Computer Algebra

A numeric-symbolic interface was designed for the REDUCE computer algebra system, which allows to call FORTRAN and C codes from LISP functions in interpretation as well as in compilation regimes, and inversely, that is, calling both compiled and interpreted LISP functions from numerical codes written in C or FORTRAN. An extra debugging tool was also developed, such that dynamically loaded codes in C, FORTRAN and LISP can be debugged in running process [16].

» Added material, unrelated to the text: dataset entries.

-- pv_equiv track=rewrite | github.com/kissyass/murat-projects | seo-blog-for-company/utils.py | insert_images_evenly
-- ===== SOURCE A (Python) =====
-- def insert_images_evenly(article_text, image_tags):
--     """Insert image HTML tags evenly between paragraphs of article_text.
--        image_tags should be a list of image tag strings.
--     """
--     paragraphs = article_text.split("\n\n")
--     num_paragraphs = len(paragraphs)
--     num_images = len(image_tags)
--     if num_images == 0 or num_paragraphs == 0:
--         return article_text
--     # Determine the interval at which to insert images.
--     interval = max(1, num_paragraphs // (num_images + 1))
--     new_paragraphs = []
--     img_index = 0
--     for i, para in enumerate(paragraphs):
--         new_paragraphs.append(para)
--         if (i + 1) % interval == 0 and img_index < num_images:
--             new_paragraphs.append(image_tags[img_index])
--             img_index += 1
--     return "\n\n".join(new_paragraphs)
-- ===== SOURCE B (Python) =====
-- def insert_images_evenly(article_text, image_tags):
--     """Insert image HTML tags evenly between paragraphs of article_text.
--        Chunk-based: walks the images, copying interval-sized slices of
--        paragraphs between them, instead of testing every paragraph index."""
--     paragraphs = article_text.split("\n\n")
--     if not image_tags:
--         return article_text
--     interval = max(1, len(paragraphs) // (len(image_tags) + 1))
--     result = []
--     idx = 0
--     for tag in image_tags:
--         end = idx + interval
--         if end > len(paragraphs):
--             break
--         result.extend(paragraphs[idx:end])
--         result.append(tag)
--         idx = end
--     result.extend(paragraphs[idx:])
--     return "\n\n".join(result)
-- ===== Notes on version B (the rewrite author's own statement) =====
-- stated objective: alternative
-- what changed: Replaces A's per-paragraph enumerate loop with a modulo test and an image cursor by a per-image loop that copies interval-sized slices of paragraphs between the tags and appends the remaining paragraphs once at the end.
import Mathlib
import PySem

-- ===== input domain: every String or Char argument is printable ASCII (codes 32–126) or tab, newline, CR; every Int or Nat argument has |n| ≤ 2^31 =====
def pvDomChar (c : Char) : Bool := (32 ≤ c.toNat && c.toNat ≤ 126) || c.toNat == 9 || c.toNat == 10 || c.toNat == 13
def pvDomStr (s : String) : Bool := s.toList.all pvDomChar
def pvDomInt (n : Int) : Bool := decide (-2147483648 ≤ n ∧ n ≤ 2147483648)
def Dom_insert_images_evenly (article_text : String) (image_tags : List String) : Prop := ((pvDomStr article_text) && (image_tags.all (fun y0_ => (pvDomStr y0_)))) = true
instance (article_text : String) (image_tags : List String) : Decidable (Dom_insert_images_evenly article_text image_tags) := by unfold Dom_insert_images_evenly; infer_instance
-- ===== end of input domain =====

-- B replaces A's per-paragraph enumerate/modulo loop by a per-image loop that copies
-- interval-sized paragraph chunks (slices) between the tags; same result, alternative decomposition.


-- ===== PORT A =====
-- literal transliteration of A: split on "\n\n", then a per-paragraph enumerate loop
-- appending the next image after every interval-th paragraph while images remain.
-- image_tags[img_index] is guarded by img_index < num_images, so getD is exact here.
def insert_images_evenly (article_text : String) (image_tags : List String) : String :=
  let paragraphs : List String :=
    (PySem.Chars.splitOn article_text.toList ['\n', '\n']).map String.ofList
  let num_paragraphs := paragraphs.length
  let num_images := image_tags.length
  if num_images = 0 ∨ num_paragraphs = 0 then article_text
  else
    let interval : Nat := max 1 (num_paragraphs / (num_images + 1))
    let st :=
      (PySem.List.enumerate paragraphs).foldl
        (fun (st : List String × Nat) (ip : Int × String) =>
          let np := st.1 ++ [ip.2]
          if PySem.Int.mod (ip.1 + 1) (interval : Int) = 0 ∧ st.2 < num_images then
            (np ++ [image_tags.getD st.2 ""], st.2 + 1)
          else (np, st.2))
        ([], 0)
    PySem.Str.join "\n\n" st.1

-- ===== PORT B =====
-- B-side helper: the for-tag loop of Source B as structural recursion over the tag list;
-- the `break` (end > len(paragraphs)) and the trailing result.extend(paragraphs[idx:])
-- become returning the remaining paragraphs; the slice paragraphs[idx:end] with
-- 0 ≤ idx ≤ end is exactly take/drop of the remaining list.
def insertChunks (interval : Nat) : List String → List String → List String
  | paras, [] => paras
  | paras, t :: rest =>
    if paras.length < interval then paras
    else paras.take interval ++ t :: insertChunks interval (paras.drop interval) rest

def insert_images_evenly_alt (article_text : String) (image_tags : List String) : String :=
  let paragraphs : List String :=
    (PySem.Chars.splitOn article_text.toList ['\n', '\n']).map String.ofList
  if image_tags = [] then article_text
  else
    let interval : Nat := max 1 (paragraphs.length / (image_tags.length + 1))
    PySem.Str.join "\n\n" (insertChunks interval paragraphs image_tags)

-- ===== PRECONDITION & SPEC =====
def Spec_insert_images_evenly (article_text : String) (image_tags : List String) (out : String) : Prop := out = insert_images_evenly_alt article_text image_tags
instance (article_text : String) (image_tags : List String) (out : String) : Decidable (Spec_insert_images_evenly article_text image_tags out) := by unfold Spec_insert_images_evenly; infer_instance

-- ===== CLAIM (what is proved, stated in full; the proofs are below) =====
def Claim_equal_insert_images_evenly : Prop := ∀ (article_text : String) (image_tags : List String), Dom_insert_images_evenly article_text image_tags → Spec_insert_images_evenly article_text image_tags (insert_images_evenly article_text image_tags)

-- ===== LEMMAS AND PROOFS =====

-- Python split with a separator never returns an empty list.
theorem splitOn_go_ne_nil (sep : List Char) (fuel : Nat) (l cur : List Char)
    (acc : List (List Char)) : PySem.Chars.splitOn.go sep fuel l cur acc ≠ [] := by
  induction fuel generalizing l cur acc with
  | zero => rw [PySem.Chars.splitOn.go.eq_def]; simp
  | succ fuel ih =>
      rw [PySem.Chars.splitOn.go.eq_def]
      cases l with
      | nil => simp
      | cons c rest => dsimp only; split <;> exact ih _ _ _

theorem splitOn_ne_nil (s sep : List Char) : PySem.Chars.splitOn s sep ≠ [] :=
  splitOn_go_ne_nil sep _ s [] []

-- recursive form of A's loop (index and img_index as naturals)
def agoA (m : Nat) (tags : List String) : List String → Nat → Nat → List String
  | [], _, _ => []
  | p :: r, i, c =>
    if (i + 1) % m = 0 ∧ c < tags.length then
      p :: tags.getD c "" :: agoA m tags r (i + 1) (c + 1)
    else p :: agoA m tags r (i + 1) c

theorem mod_cast_eq (i m : Nat) :
    PySem.Int.mod ((i : Int) + 1) (m : Int) = 0 ↔ (i + 1) % m = 0 := by
  unfold PySem.Int.mod
  have h1 : ((i : Int) + 1).fmod (m : Int) = ((i : Int) + 1) % (m : Int) := by
    rw [Int.fmod_eq_emod]; simp
  rw [h1, show ((i : Int) + 1) = ((i + 1 : Nat) : Int) by push_cast; ring,
    ← Int.natCast_mod]
  omega

-- A's foldl over enumerate computes agoA
theorem foldA (m : Nat) (tags : List String) (ps : List String)
    (s : Nat) (acc : List String) (c : Nat) :
    (((PySem.List.enumerate ps (s : Int)).foldl
      (fun (st : List String × Nat) (ip : Int × String) =>
        let np := st.1 ++ [ip.2]
        if PySem.Int.mod (ip.1 + 1) (m : Int) = 0 ∧ st.2 < tags.length then
          (np ++ [tags.getD st.2 ""], st.2 + 1)
        else (np, st.2))
      (acc, c)).1) = acc ++ agoA m tags ps s c := by
  induction ps generalizing s acc c with
  | nil => simp [PySem.List.enumerate_nil, agoA]
  | cons p r ih =>
      rw [PySem.List.enumerate_cons, List.foldl_cons]
      dsimp only
      rw [agoA]
      by_cases h : (s + 1) % m = 0 ∧ c < tags.length
      · rw [if_pos, if_pos h]
        · have := ih (s + 1) (acc ++ [p] ++ [tags.getD c ""]) (c + 1)
          push_cast at this ⊢
          rw [this]; simp
        · exact ⟨by rw [mod_cast_eq s m]; exact h.1, h.2⟩
      · rw [if_neg, if_neg h]
        · have := ih (s + 1) (acc ++ [p]) c
          push_cast at this ⊢
          rw [this]; simp
        · intro hc; exact h ⟨(mod_cast_eq s m).mp hc.1, hc.2⟩

theorem agoA_no_tags (m : Nat) (tags : List String) (ps : List String) (s c : Nat)
    (hc : ¬ c < tags.length) : agoA m tags ps s c = ps := by
  induction ps generalizing s with
  | nil => rfl
  | cons p r ih => rw [agoA, if_neg (fun h => hc h.2), ih]

theorem agoA_skip (m : Nat) (tags : List String) (ps : List String) (s c : Nat)
    (h : ∀ j, 1 ≤ j → j ≤ ps.length → (s + j) % m ≠ 0) :
    agoA m tags ps s c = ps := by
  induction ps generalizing s with
  | nil => rfl
  | cons p r ih =>
      rw [agoA, if_neg, ih]
      · intro j h1 h2
        have h3 := h (j + 1) (by omega) (by simp; omega)
        rw [show s + 1 + j = s + (j + 1) from by omega]
        exact h3
      · intro hc
        exact h 1 le_rfl (by simp) hc.1

theorem agoA_chunk (m : Nat) (tags : List String) (k : Nat) (ps : List String)
    (s c : Nat) (hk1 : 1 ≤ k) (hk2 : k ≤ ps.length) (hm : (s + k) % m = 0)
    (hmid : ∀ j, 1 ≤ j → j < k → (s + j) % m ≠ 0) (hc : c < tags.length) :
    agoA m tags ps s c =
      ps.take k ++ tags.getD c "" :: agoA m tags (ps.drop k) (s + k) (c + 1) := by
  induction k generalizing ps s with
  | zero => omega
  | succ k ih =>
      cases ps with
      | nil => simp at hk2
      | cons p r =>
        rcases Nat.eq_zero_or_pos k with hk0 | hkpos
        · subst hk0
          rw [agoA, if_pos ⟨by simpa using hm, hc⟩]
          simp
        · have h1 : (s + 1) % m ≠ 0 := by
            have := hmid 1 le_rfl (by omega); simpa using this
          rw [agoA, if_neg (fun hcontra => h1 hcontra.1)]
          rw [ih r (s + 1) hkpos (by simpa using hk2)
            (by rw [show s + 1 + k = s + (k + 1) by omega]; exact hm)
            (fun j hj1 hj2 => by
              rw [show s + 1 + j = s + (j + 1) by omega]
              exact hmid (j + 1) (by omega) (by omega))]
          simp [show s + 1 + k = s + (k + 1) by omega]

theorem agoA_eq_chunks (m : Nat) (hm : 0 < m) (tags : List String)
    (ps : List String) (s c : Nat) (hs : s % m = 0) :
    agoA m tags ps s c = insertChunks m ps (tags.drop c) := by
  induction hn : ps.length using Nat.strong_induction_on generalizing ps s c with
  | _ n ih =>
  subst hn
  cases htc : tags.drop c with
  | nil =>
      rw [insertChunks, agoA_no_tags]
      intro hlt
      have : tags.drop c ≠ [] := by
        simp only [ne_eq, List.drop_eq_nil_iff]; omega
      exact this htc
  | cons t rr =>
      have hc : c < tags.length := by
        by_contra hge
        rw [List.drop_eq_nil_iff.mpr (by omega)] at htc; simp at htc
      rw [insertChunks]
      by_cases hlen : ps.length < m
      · rw [if_pos hlen, agoA_skip]
        intro j h1 h2 hj
        have : j % m = 0 := by
          rwa [Nat.add_mod, hs, Nat.zero_add, Nat.mod_mod_of_dvd j (dvd_refl m)] at hj
        have := Nat.mod_eq_of_lt (show j < m by omega)
        omega
      · rw [if_neg hlen]
        have hgd : tags.getD c "" = t := by
          have : tags.getD c "" = (tags.drop c).getD 0 "" := by
            simp [List.getD, List.getElem?_drop]
          rw [this, htc]; rfl
        have hdrop1 : tags.drop (c + 1) = rr := by
          have : tags.drop (c + 1) = (tags.drop c).drop 1 := by
            rw [List.drop_drop]
          rw [this, htc]; rfl
        rw [agoA_chunk m tags m ps s c hm (by omega)
          (by rw [Nat.add_mod, hs]; simp)
          (fun j h1 h2 hj => by
            have : j % m = 0 := by
              rwa [Nat.add_mod, hs, Nat.zero_add, Nat.mod_mod_of_dvd j (dvd_refl m)] at hj
            have := Nat.mod_eq_of_lt h2; omega) hc]
        rw [hgd, ih (ps.drop m).length (by simp; omega) (ps.drop m) (s + m) (c + 1)
          (by rw [Nat.add_mod, hs]; simp) rfl, hdrop1]

-- ===== VERDICT (by name: the statement is the Claim_ definition above) =====
theorem insert_images_evenly_spec : Claim_equal_insert_images_evenly := by
  intro article_text image_tags _
  unfold Spec_insert_images_evenly insert_images_evenly insert_images_evenly_alt
  cases himg : image_tags with
  | nil => simp
  | cons t ts =>
      subst himg
      set ps := (PySem.Chars.splitOn article_text.toList ['\n', '\n']).map String.ofList with hps
      have hpne : ps ≠ [] := by
        simpa [hps] using splitOn_ne_nil article_text.toList ['\n', '\n']
      rw [if_neg (by simp; exact fun h => absurd h hpne), if_neg (by simp)]
      have hm : 0 < max 1 (ps.length / ((t :: ts).length + 1)) := by
        exact lt_of_lt_of_le one_pos (le_max_left _ _)
      dsimp only
      congr 1
      have hfold := foldA (max 1 (ps.length / ((t :: ts).length + 1))) (t :: ts) ps 0 [] 0
      simp only [Nat.cast_zero] at hfold
      rw [hfold, List.nil_append,
        agoA_eq_chunks _ hm (t :: ts) ps 0 0 (Nat.zero_mod _), List.drop_zero]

A new general algorithmic technique for the involutive analysis of polynomial ideals and polynomial equation systems was designed. It is based on a new concept of involutive monomial division. Based of the latter, a new efficient algorithm for transformation of algebraic nonlinear equation systems into involutive form, turning up into a certain Grebner based form, was developed. It provides the user with universal tools for solving nonlinear algebraic systems [17].

A new computer algebra algorithm was designed and implemented in C for manipulation of finitely presented Lie algebra and superalgebra. The package is useful for solving problems of theoretical and mathematical physics dealing with string theories, quantum groups and integral analysis of nonlinear differential equations [18].

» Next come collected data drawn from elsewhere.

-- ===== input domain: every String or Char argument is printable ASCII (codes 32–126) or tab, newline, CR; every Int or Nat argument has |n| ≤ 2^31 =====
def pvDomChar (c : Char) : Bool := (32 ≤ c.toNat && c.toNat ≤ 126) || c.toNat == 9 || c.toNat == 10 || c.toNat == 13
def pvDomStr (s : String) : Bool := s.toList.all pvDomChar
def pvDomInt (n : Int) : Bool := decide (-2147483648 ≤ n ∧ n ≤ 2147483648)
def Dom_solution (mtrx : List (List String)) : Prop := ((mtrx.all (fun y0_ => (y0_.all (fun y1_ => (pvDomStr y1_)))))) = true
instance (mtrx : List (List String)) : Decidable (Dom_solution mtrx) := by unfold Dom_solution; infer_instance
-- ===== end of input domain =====

-- B replaces A's four per-direction branch bodies by one delta table and a single
-- uniform ray walk (objective: simpler). Return-value equivalence only; no mutation.

-- ===== PORT A =====
-- mtrx[i][j] on in-range nonnegative indices (guaranteed inside Pre_): plain getD.
def pvCell (mtrx : List (List String)) (i j : Nat) : String :=
  (mtrx.getD i []).getD j ""

-- inner 'for j in range(len(mtrx))' loop of A, returning some b at a 'return b', none to continue
def pvInnerA (mtrx : List (List String)) (i : Nat) : List Nat → Option Bool
  | [] => none
  | j :: js =>
    if pvCell mtrx i j = "^" then
      -- for k in range(0,i): if mtrx[k][j]=='x': return True; return False
      some ((List.range i).any (fun k => pvCell mtrx k j = "x"))
    else if pvCell mtrx i j = ">" then
      -- 'x' in mtrx[i][j+1:]  (slice with nonneg start = drop)
      some (((mtrx.getD i []).drop (j + 1)).contains "x")
    else if pvCell mtrx i j = "<" then
      -- 'x' in mtrx[i][0:j]  (slice with nonneg bounds = take)
      some (((mtrx.getD i []).take j).contains "x")
    else if pvCell mtrx i j = "v" then
      -- for k in range(i+1,len(mtrx)): if mtrx[k][j]=='x': return True; return False
      some ((List.range' (i + 1) (mtrx.length - (i + 1))).any (fun k => pvCell mtrx k j = "x"))
    else pvInnerA mtrx i js

-- outer 'for i in range(len(mtrx))' loop of A
def pvOuterA (mtrx : List (List String)) : List Nat → Option Bool
  | [] => none
  | i :: is =>
    match pvInnerA mtrx i (List.range mtrx.length) with
    | some b => some b
    | none => pvOuterA mtrx is

-- Python A falls off the end and returns None when no arrow is found; that case is
-- outside Pre_solution and is represented by false here.
def solution (mtrx : List (List String)) : Bool :=
  (pvOuterA mtrx (List.range mtrx.length)).getD false

-- ===== PORT B =====
def pvDeltas : PySem.Dict String (Int × Int) :=
  PySem.Dict.ofList [("^", (-1, 0)), ("v", (1, 0)), (">", (0, 1)), ("<", (0, -1))]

In the REDUCE system, has been developed a program for Birkhoff-Gustavson normalization of polynomial Hamiltonians [19]. A new algorithmic method for computation of multi-loop Feynman diagrams with masses and external momenta was developed. The method was successfully applied to the following computational problems of great importance in theoretical high energy physics: three- loop QCD corrections to the electroweak r parameter; two-loop corrections to the same parameter with the massive Higgs boson and massive top-quark; momenta of the structure functions in two-loop approximation with massive particles [20].